(Vibizmedia-Featured) India memulai pemilu terbesar di dunia dalam sejarah umat manusia pada hari Jumat. Perdana Menteri Narendra Modi diunggulkan, namun siapa pun yang menang akan menghadapi tantangan besar: India sangat membutuhkan lapangan pekerjaan bagi jutaan generasi mudanya, namun sistem pendidikannya sering kali menghasilkan lulusan yang salah.
Jika hal ini tidak dapat diatasi, ambisi India untuk menjadi “lantai pabrik dunia” kedua yang menyaingi Tiongkok dapat terpuruk sebelum hal tersebut benar-benar dimulai.
Ada beberapa pelajaran yang bisa dipetik dari booming perangkat lunak dan outsourcing di India pada tahun 2000an. Sektor teknologi informasi yang terkenal di India melakukan pekerjaan luar biasa dalam melatih siswa di bidang rekayasa perangkat lunak dan bidang terkait. India menghasilkan sekitar 10 juta lulusan pasca sekolah menengah setiap tahunnya, menurut Morgan Stanley.
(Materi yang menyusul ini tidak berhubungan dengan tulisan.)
-- pv_equiv track=rewrite | github.com/Raneem-mahajne/creating_transformer | IntegerStringGenerator.py | verify_sequence
-- ===== SOURCE A (Python) =====
-- def verify_sequence(sequence: list[int]) -> tuple[list[int], bool]:
--     """Verify: if previous is even and there was a last odd, current must equal that last odd."""
--     if len(sequence) == 0:
--         return [], True
--     correctness = [1]  # First position is always correct
--     last_odd = sequence[0] if sequence[0] % 2 == 1 else None
--
--     for i in range(1, len(sequence)):
--         prev = sequence[i - 1]
--         curr = sequence[i]
--         if prev % 2 == 0:  # Previous is even
--             if last_odd is not None:
--                 correctness.append(1 if curr == last_odd else 0)
--             else:
--                 correctness.append(1)  # No last odd, anything is fine
--         else:  # Previous is odd, current can be anything
--             correctness.append(1)
--         if curr % 2 == 1:
--             last_odd = curr
--     return correctness, all(c == 1 for c in correctness)
-- ===== SOURCE B (Python) =====
-- def verify_sequence(sequence: list[int]) -> tuple[list[int], bool]:
--     """Verify: if previous is even and there was a last odd, current must equal that last odd."""
--     if not sequence:
--         return [], True
--     # one pass building last_before[i] = last odd value strictly before index i
--     last_before = []
--     lo = None
--     for v in sequence:
--         last_before.append(lo)
--         if v % 2 == 1:
--             lo = v
--     correctness = [1] + [
--         0 if prev % 2 == 0 and lb is not None and curr != lb else 1
--         for prev, lb, curr in zip(sequence, last_before[1:], sequence[1:])
--     ]
--     return correctness, all(c == 1 for c in correctness)
-- ===== Notes on version B (the rewrite author's own statement) =====
-- stated objective: alternative
-- what changed: Replaced A's single stateful loop that interleaves checking with last-odd tracking by a two-phase decomposition: first a pass building a prefix table last_before of the last odd value strictly before each index, then a zip comprehension computing the flags from (prev, last_before, curr) triples.
import Mathlib
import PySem

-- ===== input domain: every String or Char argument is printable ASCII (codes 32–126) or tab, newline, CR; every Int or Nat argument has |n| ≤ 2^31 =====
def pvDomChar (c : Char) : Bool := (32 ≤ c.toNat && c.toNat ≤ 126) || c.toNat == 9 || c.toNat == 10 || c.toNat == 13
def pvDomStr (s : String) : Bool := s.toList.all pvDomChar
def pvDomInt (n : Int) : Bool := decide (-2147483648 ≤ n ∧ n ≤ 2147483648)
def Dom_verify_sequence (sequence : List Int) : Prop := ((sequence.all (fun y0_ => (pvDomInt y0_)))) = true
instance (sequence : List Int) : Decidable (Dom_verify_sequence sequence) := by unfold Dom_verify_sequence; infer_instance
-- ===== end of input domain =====

-- B replaces A's single stateful loop by a prefix table of last odd values plus a zip comprehension (objective: alternative decomposition).

-- ===== PORT A =====
-- A's for-loop over i in range(1, len): state = (correctness, last_odd), prev/curr read from the list.
def vsLoopA (prev : Int) (rest : List Int) (corr : List Int) (lastOdd : Option Int) : List Int :=
  match rest with
  | [] => corr
  | curr :: rs =>
    let corr' := corr ++ [if PySem.Int.mod prev 2 = 0 then
        (match lastOdd with
         | some lo => if curr = lo then (1 : Int) else 0
         | none => 1)
      else 1]
    let lastOdd' := if PySem.Int.mod curr 2 = 1 then some curr else lastOdd
    vsLoopA curr rs corr' lastOdd'

def verify_sequence (sequence : List Int) : List Int × Bool :=
  match sequence with
  | [] => ([], true)
  | s0 :: rs =>
    let lastOdd : Option Int := if PySem.Int.mod s0 2 = 1 then some s0 else none
    let correctness := vsLoopA s0 rs [1] lastOdd
    (correctness, correctness.all (fun c => c == 1))

-- ===== PORT B =====
-- the prefix pass: last_before[i] = last odd value strictly before index i
def lastBefore (sequence : List Int) : List (Option Int) :=
  (sequence.foldl
    (fun (st : List (Option Int) × Option Int) v =>
      (st.1 ++ [st.2], if PySem.Int.mod v 2 = 1 then some v else st.2))
    ([], none)).1

-- the comprehension body: 0 if prev even and lb is not None and curr != lb else 1
def ruleB (prev : Int) (lb : Option Int) (curr : Int) : Int :=
  if PySem.Int.mod prev 2 = 0 ∧ lb.isSome ∧ lb ≠ some curr then 0 else 1

def verify_sequence_alt (sequence : List Int) : List Int × Bool :=
  match sequence with
  | [] => ([], true)
  | _ =>
    let lb := lastBefore sequence
    let correctness :=
      1 :: (((sequence.zip (lb.drop 1)).zip (sequence.drop 1)).map
              (fun p => ruleB p.1.1 p.1.2 p.2))
    (correctness, correctness.all (fun c => c == 1))

-- ===== PRECONDITION & SPEC =====
def Spec_verify_sequence (sequence : List Int) (out : List Int × Bool) : Prop := out = verify_sequence_alt sequence
instance (sequence : List Int) (out : List Int × Bool) : Decidable (Spec_verify_sequence sequence out) := by unfold Spec_verify_sequence; infer_instance

-- ===== CLAIM (what is proved, stated in full; the proofs are below) =====
def Claim_equal_verify_sequence : Prop := ∀ (sequence : List Int), Dom_verify_sequence sequence → Spec_verify_sequence sequence (verify_sequence sequence)

-- ===== LEMMAS AND PROOFS =====

-- reference recursion both ports are reduced to
def gFlags (prev : Int) (lo : Option Int) (rest : List Int) : List Int :=
  match rest with
  | [] => []
  | curr :: rs =>
    ruleB prev lo curr ::
      gFlags curr (if PySem.Int.mod curr 2 = 1 then some curr else lo) rs

-- the list form of the prefix pass
def lbList (lo : Option Int) (l : List Int) : List (Option Int) :=
  match l with
  | [] => []
  | v :: vs => lo :: lbList (if PySem.Int.mod v 2 = 1 then some v else lo) vs

theorem ruleA_eq_ruleB (prev : Int) (lo : Option Int) (curr : Int) :
    (if PySem.Int.mod prev 2 = 0 then
      (match lo with
       | some l => if curr = l then (1 : Int) else 0
       | none => 1)
     else 1) = ruleB prev lo curr := by
  unfold ruleB
  cases lo with
  | none => by_cases h : PySem.Int.mod prev 2 = 0 <;> simp [h]
  | some x =>
    by_cases h : PySem.Int.mod prev 2 = 0 <;> by_cases hc : curr = x <;>
      simp [h, hc, eq_comm]

theorem vsLoopA_eq (rest : List Int) : ∀ (prev : Int) (corr : List Int) (lo : Option Int),
    vsLoopA prev rest corr lo = corr ++ gFlags prev lo rest := by
  induction rest with
  | nil => intro prev corr lo; simp [vsLoopA, gFlags]
  | cons curr rs ih =>
    intro prev corr lo
    simp only [vsLoopA, gFlags, ih, List.append_assoc, List.singleton_append,
      ruleA_eq_ruleB]

theorem lastBefore_fold (l : List Int) : ∀ (acc : List (Option Int)) (lo : Option Int),
    (l.foldl
      (fun (st : List (Option Int) × Option Int) v =>
        (st.1 ++ [st.2], if PySem.Int.mod v 2 = 1 then some v else st.2))
      (acc, lo)).1 = acc ++ lbList lo l := by
  induction l with
  | nil => intro acc lo; simp [lbList]
  | cons v vs ih =>
    intro acc lo
    simp only [List.foldl_cons, ih, lbList, List.append_assoc, List.singleton_append]

theorem zipmap_eq (rs : List Int) : ∀ (s0 : Int) (lo : Option Int),
    (((s0 :: rs).zip (lbList lo rs)).zip rs).map (fun p => ruleB p.1.1 p.1.2 p.2)
      = gFlags s0 lo rs := by
  induction rs with
  | nil => intro s0 lo; simp [gFlags]
  | cons curr rs' ih =>
    intro s0 lo
    simp only [lbList, List.zip_cons_cons, List.map_cons, gFlags]
    exact congrArg _ (ih curr _)

-- ===== VERDICT (by name: the statement is the Claim_ definition above) =====
theorem verify_sequence_spec : Claim_equal_verify_sequence := by
  intro sequence _
  unfold Spec_verify_sequence
  cases sequence with
  | nil => rfl
  | cons s0 rs =>
    have hlb : lastBefore (s0 :: rs) = lbList none (s0 :: rs) := by
      unfold lastBefore; exact lastBefore_fold _ [] none
    simp only [verify_sequence, verify_sequence_alt, vsLoopA_eq, hlb, lbList,
      List.drop_succ_cons, List.drop_zero, zipmap_eq, List.singleton_append]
Ketika India melakukan reorientasi perekonomiannya ke sektor manufaktur, para lulusan tersebut belum tentu merupakan pekerja yang dibutuhkan. Hanya 3,8% dari total tenaga kerja India yang telah menjalani pelatihan kejuruan formal pada pertengahan tahun 2023, menurut data pemerintah.
India mendapat nilai yang cukup baik pada metrik dasar seperti kemampuan melek huruf. Namun menggali lebih dalam mengenai angka-angka tersebut, terutama untuk pendidikan pasca sekolah menengah, menimbulkan kekhawatiran.
Laporan Keterampilan India tahun 2023, yang disusun oleh perusahaan pengujian online Wheebox bekerja sama dengan Konfederasi Industri India dan lembaga lainnya, hanya menunjukkan sedikit peningkatan dalam “kemampuan kerja” di kalangan lulusan muda—meningkat menjadi 50,3% pada tahun 2022 dari 46,2% pada tahun sebelumnya.
Tes Wheebox mengukur keahlian dasar seperti berhitung, kompetensi bahasa Inggris, dan lain-lain. Hanya 28% dan 34% lulusan politeknik dan institut industri yang dapat bekerja pada tahun 2023, menurut Morgan Stanley.
Hal ini menjadi pertanda buruk bagi ambisi India untuk menjadi negara manufaktur kelas berat, kecuali jika hal tersebut berubah dengan cepat. Subsidi pertanian yang besar juga secara artifisial meningkatkan permintaan terhadap buruh tani.
Dengan kata lain, banyak lulusan terpelajar tidak mempunyai keterampilan yang mereka perlukan, sementara banyak pekerja muda dengan pendidikan rendah mempunyai insentif yang kuat untuk tetap tinggal di pedesaan. Meningkatkan alokasi anggaran yang kecil untuk pendidikan dan pengembangan keterampilan serta menciptakan hubungan yang lebih baik dengan industri untuk memberikan pelatihan kejuruan terkini akan membantu.
Pemerintah pusat India saat ini membelanjakan kurang dari 3% produk domestik bruto (PDB) untuk pendidikan. Meskipun pemerintah India telah mengambil langkah-langkah untuk melibatkan sektor swasta, pelatihan keterampilan sebagian besar masih didorong oleh pemerintah.
Ketergantungan tersebut berdampak buruk pada jumlah dan kualitas calon terlatih, menurut National Skill Development Corp yang dibentuk oleh Kementerian Keuangan.
India tidak punya waktu lama untuk mengatasi permasalahan ini: Otomatisasi pabrik menjadi semakin canggih, dan tingkat kesuburan di India sedang menurun, yang pada akhirnya akan mulai mengurangi dividen demografinya.